In the overall cohort, 31.8% of TTEs resulted in an active change in care, 46.9% led to continuation of current care, and 21.3% led to no change (Figure 2). Of the TTEs that led to continuation of current care, 43.0% included documented communication to the patient or physician about the results of the TTE. In an exploratory analysis of the relative impact of active change, only 18.9% of all TTEs were classified as 5 (very useful) or 4 (useful) and 6.0% were classified as 2 (not useful) or 1 (misused) in affecting patient care (Supplement [eTable]). Factors associated with no change compared with active change included older patients (P = .003) and an inpatient study setting (P < .001) (Table 2). Cardiology as the ordering specialty was associated with a lower proportion of studies resulting in no change in care (12.6%) compared with pulmonary/critical care and surgery (39.0% [P < .001] and 31.5% [P = .004], respectively). We detected no statistically significant difference between appropriate and inappropriate TTEs that led to active change in care (32.2% vs 21.7% [P = .29]) (Figure 2). The most common active changes were further diagnostic testing (29.4%) or subspecialty consultation (25.9%) (Table 4). In patients with a prior TTE (n = 226), 37.2% resulted in an active change in care, 40.7% resulted in continuation of care, and 22.1% resulted in no change. Similarly, in first-time TTEs (n = 309), 27.8% resulted in an active change in care, 51.5% resulted in continuation of care, and 20.7% resulted in no change. Among appropriate TTEs, we found no difference in active change resulting among TTEs rated 7, 8, or 9 by AUC (active change in 40.0%, 32.0%, and 32.0% [P = .79 for trend]).
Although most TTEs (91.8%) were appropriate by AUC, less than one-third of TTEs performed at a US academic medical center led to an active change in clinical care, nearly half resulted in continuation of current care, and approximately one-fifth resulted in no change in care. The proportion of TTEs resulting in active change (31.8%) was markedly lower than the proportion of appropriate TTEs based on AUC (91.8%) and did not correlate with AUC classification. Similarly, the proportion of TTEs resulting in no change in care (21.3%) was markedly higher than the proportion of TTEs classified as inappropriate by AUC (4.3%), suggesting important limitations for AUC in optimizing the use of TTEs.

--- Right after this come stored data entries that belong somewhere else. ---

-- pv_equiv track=rewrite | github.com/solidsnk86/Tecnicatura_UTN | python/logica_en_python/word_analytic.py | analytics
-- ===== SOURCE A (Python) =====
-- def analytics(word):
--     vowels = "aeiouAEIOUáéíóúÁÉÍÓÚ"
--     words = len(word.split())
--     counter = 0
--     for i in word:
--         if i in vowels:
--             counter += 1
--     return counter, words
-- ===== SOURCE B (Python) =====
-- def analytics(word):
--     freq = {}
--     for c in word:
--         freq[c] = freq.get(c, 0) + 1
--     vowels = "aeiouAEIOU\u00e1\u00e9\u00ed\u00f3\u00fa\u00c1\u00c9\u00cd\u00d3\u00da"
--     return sum(freq.get(v, 0) for v in vowels), len(word.split())
-- ===== Notes on version B (the rewrite author's own statement) =====
-- stated objective: alternative
-- what changed: B builds a character-frequency dictionary in one pass and obtains the vowel total as the sum of 20 dictionary lookups over the fixed vowel alphabet, instead of A's per-character membership test against the vowel string.
import Mathlib
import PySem

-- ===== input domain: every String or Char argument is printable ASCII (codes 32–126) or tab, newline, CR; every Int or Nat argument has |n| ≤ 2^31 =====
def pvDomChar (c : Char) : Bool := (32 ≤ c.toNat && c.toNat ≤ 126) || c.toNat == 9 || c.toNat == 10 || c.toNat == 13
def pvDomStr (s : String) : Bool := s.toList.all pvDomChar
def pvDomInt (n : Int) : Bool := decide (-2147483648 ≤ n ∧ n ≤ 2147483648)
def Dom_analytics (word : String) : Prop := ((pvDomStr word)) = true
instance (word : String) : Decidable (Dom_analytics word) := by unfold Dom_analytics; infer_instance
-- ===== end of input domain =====

-- B replaces A's per-character membership tally with a one-pass character-frequency
-- dictionary summed over the fixed vowel alphabet (objective: alternative algorithm).

-- ===== PORT A =====
def analytics (word : String) : Int × Int :=
  let vowels := "aeiouAEIOUáéíóúÁÉÍÓÚ"
  let words : Int := (PySem.Str.split₀ word).length
  let counter := word.toList.foldl
    (fun acc i => if PySem.Chars.isIn [i] vowels.toList then acc + 1 else acc) (0 : Int)
  (counter, words)

-- ===== PORT B =====
def analytics_alt (word : String) : Int × Int :=
  let freq : PySem.Dict Char Int :=
    word.toList.foldl (fun d c => d.insert c (d.getD c 0 + 1)) PySem.Dict.empty
  let vowels := "aeiouAEIOUáéíóúÁÉÍÓÚ"
  ((vowels.toList.map (fun v => freq.getD v 0)).sum,
   ((PySem.Str.split₀ word).length : Int))

-- ===== PRECONDITION & SPEC =====
def Spec_analytics (word : String) (out : Int × Int) : Prop := out = analytics_alt word
instance (word : String) (out : Int × Int) : Decidable (Spec_analytics word out) := by unfold Spec_analytics; infer_instance

-- ===== CLAIM (what is proved, stated in full; the proofs are below) =====
def Claim_equal_analytics : Prop := ∀ (word : String), Dom_analytics word → Spec_analytics word (analytics word)

-- ===== LEMMAS AND PROOFS =====

theorem isIn_singleton (c : Char) (l : List Char) :
    PySem.Chars.isIn [c] l = decide (c ∈ l) := by
  by_cases h : c ∈ l
  · have hinf : [c] <:+: l := by
      obtain ⟨s, t, rfl⟩ := List.mem_iff_append.mp h
      exact ⟨s, t, by simp⟩
    rw [(PySem.Chars.isIn_iff_infix [c] l).mpr hinf]
    simp [h]
  · have hninf : ¬ [c] <:+: l := fun hi => h (hi.sublist.subset (by simp))
    rw [(PySem.Chars.isIn_eq_false_iff [c] l).mpr hninf]
    simp [h]

theorem countP_cons_nodup (v : Char) (vs : List Char) (hv : v ∉ vs) (s : List Char) :
    s.countP (fun c => decide (c = v) || decide (c ∈ vs)) =
      s.count v + s.countP (fun c => decide (c ∈ vs)) := by
  induction s with
  | nil => simp
  | cons a s ih =>
    simp only [List.countP_cons, List.count_cons, ih]
    by_cases h1 : a = v
    · subst h1
      have h2 : a ∉ vs := hv
      simp [h2]
      omega
    · by_cases h2 : a ∈ vs
      · simp [h1, h2]; omega
      · simp [h1, h2]

theorem sum_count_eq_countP (vs : List Char) (h : vs.Nodup) (s : List Char) :
    (vs.map (fun v => s.count v)).sum = s.countP (fun c => decide (c ∈ vs)) := by
  induction vs with
  | nil => simp
  | cons v vs ih =>
    have hnd := List.nodup_cons.mp h
    simp only [List.map_cons, List.sum_cons, ih hnd.2, List.mem_cons]
    rw [show (fun c => decide (c = v ∨ c ∈ vs)) = (fun c => decide (c = v) || decide (c ∈ vs)) from by
      funext c; by_cases h1 : c = v <;> by_cases h2 : c ∈ vs <;> simp [h1, h2]]
    rw [countP_cons_nodup v vs hnd.1 s]

theorem cast_sum_map (l : List Char) (f : Char → Nat) :
    (l.map (fun v => (f v : Int))).sum = ((l.map f).sum : Int) := by
  induction l with
  | nil => simp
  | cons a l ih => simp [ih]

-- ===== VERDICT (by name: the statement is the Claim_ definition above) =====


theorem analytics_spec : Claim_equal_analytics := by
  intro word _
  unfold Spec_analytics analytics analytics_alt
  have hA : word.toList.foldl
      (fun acc i => if PySem.Chars.isIn [i] "aeiouAEIOUáéíóúÁÉÍÓÚ".toList then acc + 1 else acc) (0 : Int)
      = (word.toList.countP (fun c => decide (c ∈ "aeiouAEIOUáéíóúÁÉÍÓÚ".toList)) : Int) := by
    rw [PySem.List.foldl_if_add_one
      (fun i => PySem.Chars.isIn [i] "aeiouAEIOUáéíóúÁÉÍÓÚ".toList) word.toList (0 : Int)]
    simp only [isIn_singleton]
    simp
  have hB : ∀ v : Char,
      (word.toList.foldl (fun d c => d.insert c (d.getD c 0 + 1))
        (PySem.Dict.empty : PySem.Dict Char Int)).getD v 0 = (word.toList.count v : Int) := by
    intro v
    rw [PySem.Dict.getD_foldl_insert_add_one, PySem.Dict.getD_empty]
    simp
  simp only [hA, hB]
  refine Prod.ext ?_ rfl
  have hnd : ("aeiouAEIOUáéíóúÁÉÍÓÚ".toList).Nodup := by decide
  rw [cast_sum_map, sum_count_eq_countP _ hnd]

The AUC were developed in part to create more uniform TTE practice patterns. Our AUC grades of 91.8% appropriate, 4.3% inappropriate, and 3.9% uncertain are similar to those reported from other institutions and in a variety of clinical settings. In a US study of 384 inpatient and outpatient TTEs at a tertiary care academic medical center in New York, 92% were appropriate, 2% were inappropriate, 0.5% were uncertain, and 5.5% could not be classified8; in an Italian study of 931 inpatient TTE referrals, 80% were appropriate,15% were inappropriate, and 5% were uncertain.10 In a US study of 1080 inpatient TTEs in a regional community hospital, 97% were appropriate, 2% were inappropriate, and less than 1% were uncertain.7 In the largest study to date, performed in 1820 inpatients and outpatients from a single US Midwest academic center, 82% of TTEs were appropriate, 12% were inappropriate, 5% were uncertain, and 0.4% were unclassifiable.9
If AUC had an effect on physician decision making, the rates of appropriate TTEs should increase and those of inappropriate TTEs should decrease after the publication of AUC. To the contrary, data from a major US academic medical center demonstrated no change in the proportion of TTEs classified as appropriate before AUC publication in 2000 and after AUC publication in 2007 (87% vs 85% [P = .58]).12 During this same time period, however, TTE volume increased by 85%.12 Similarly, inappropriate AUCs should be associated with a lower prevalence of an active change in care and a higher prevalence of no change than appropriate TTEs; however in our study, we found no difference in the prevalence of an active change or no change in care for appropriate vs inappropriate TTEs (Figure 2). These data suggest that AUC for TTE have not fulfilled one of its anticipated results, to have “a significant impact on physician decision-making,”5(p188) and they did not curb the growth of TTE use since publication.12
The intrinsic physical risks of TTE are negligible, and any incremental information can be seen as a benefit; therefore, the bar for accepting a TTE as appropriate would be very low unless clinical impact is also considered. Acknowledging this, the AUC working group stated that the definition of an imaging test’s appropriateness must include an explicit understanding of how the test results might lead to care that could improve the patient’s chances for survival or improved health status.11 However, no large studies of the association between AUC and clinical impact of TTEs in the United States have been performed, and no standard definition within the imaging community exists for assessing clinical impact. The single published report,13 based on a small cohort (n = 170) of only outpatient TTEs, showed an overall rate of clinical impact qualitatively similar to our study (39%). Also, when appropriate vs inappropriate TTEs were compared, no statistically significant difference in active change in management was found, similar to our observations. The sole large study10 (n = 917) to address this question was performed in Italy and had quite different results. Clinical impact was similarly defined as a change in diagnostic management, therapeutic decision, or follow-up planning owing to the TTE result. In that study,10 overall clinical impact (76%) was significantly higher than in the previously reported American study or our study, suggesting that potential differences between US and Italian health care practice patterns, rates of referral to TTE, and reimbursement may lead to differences in TTE use and impact of that use. In the Italian study, appropriate or uncertain TTEs were significantly more likely to result in changes in clinical care compared with inappropriate TTEs (87% vs 14% [P < .001]).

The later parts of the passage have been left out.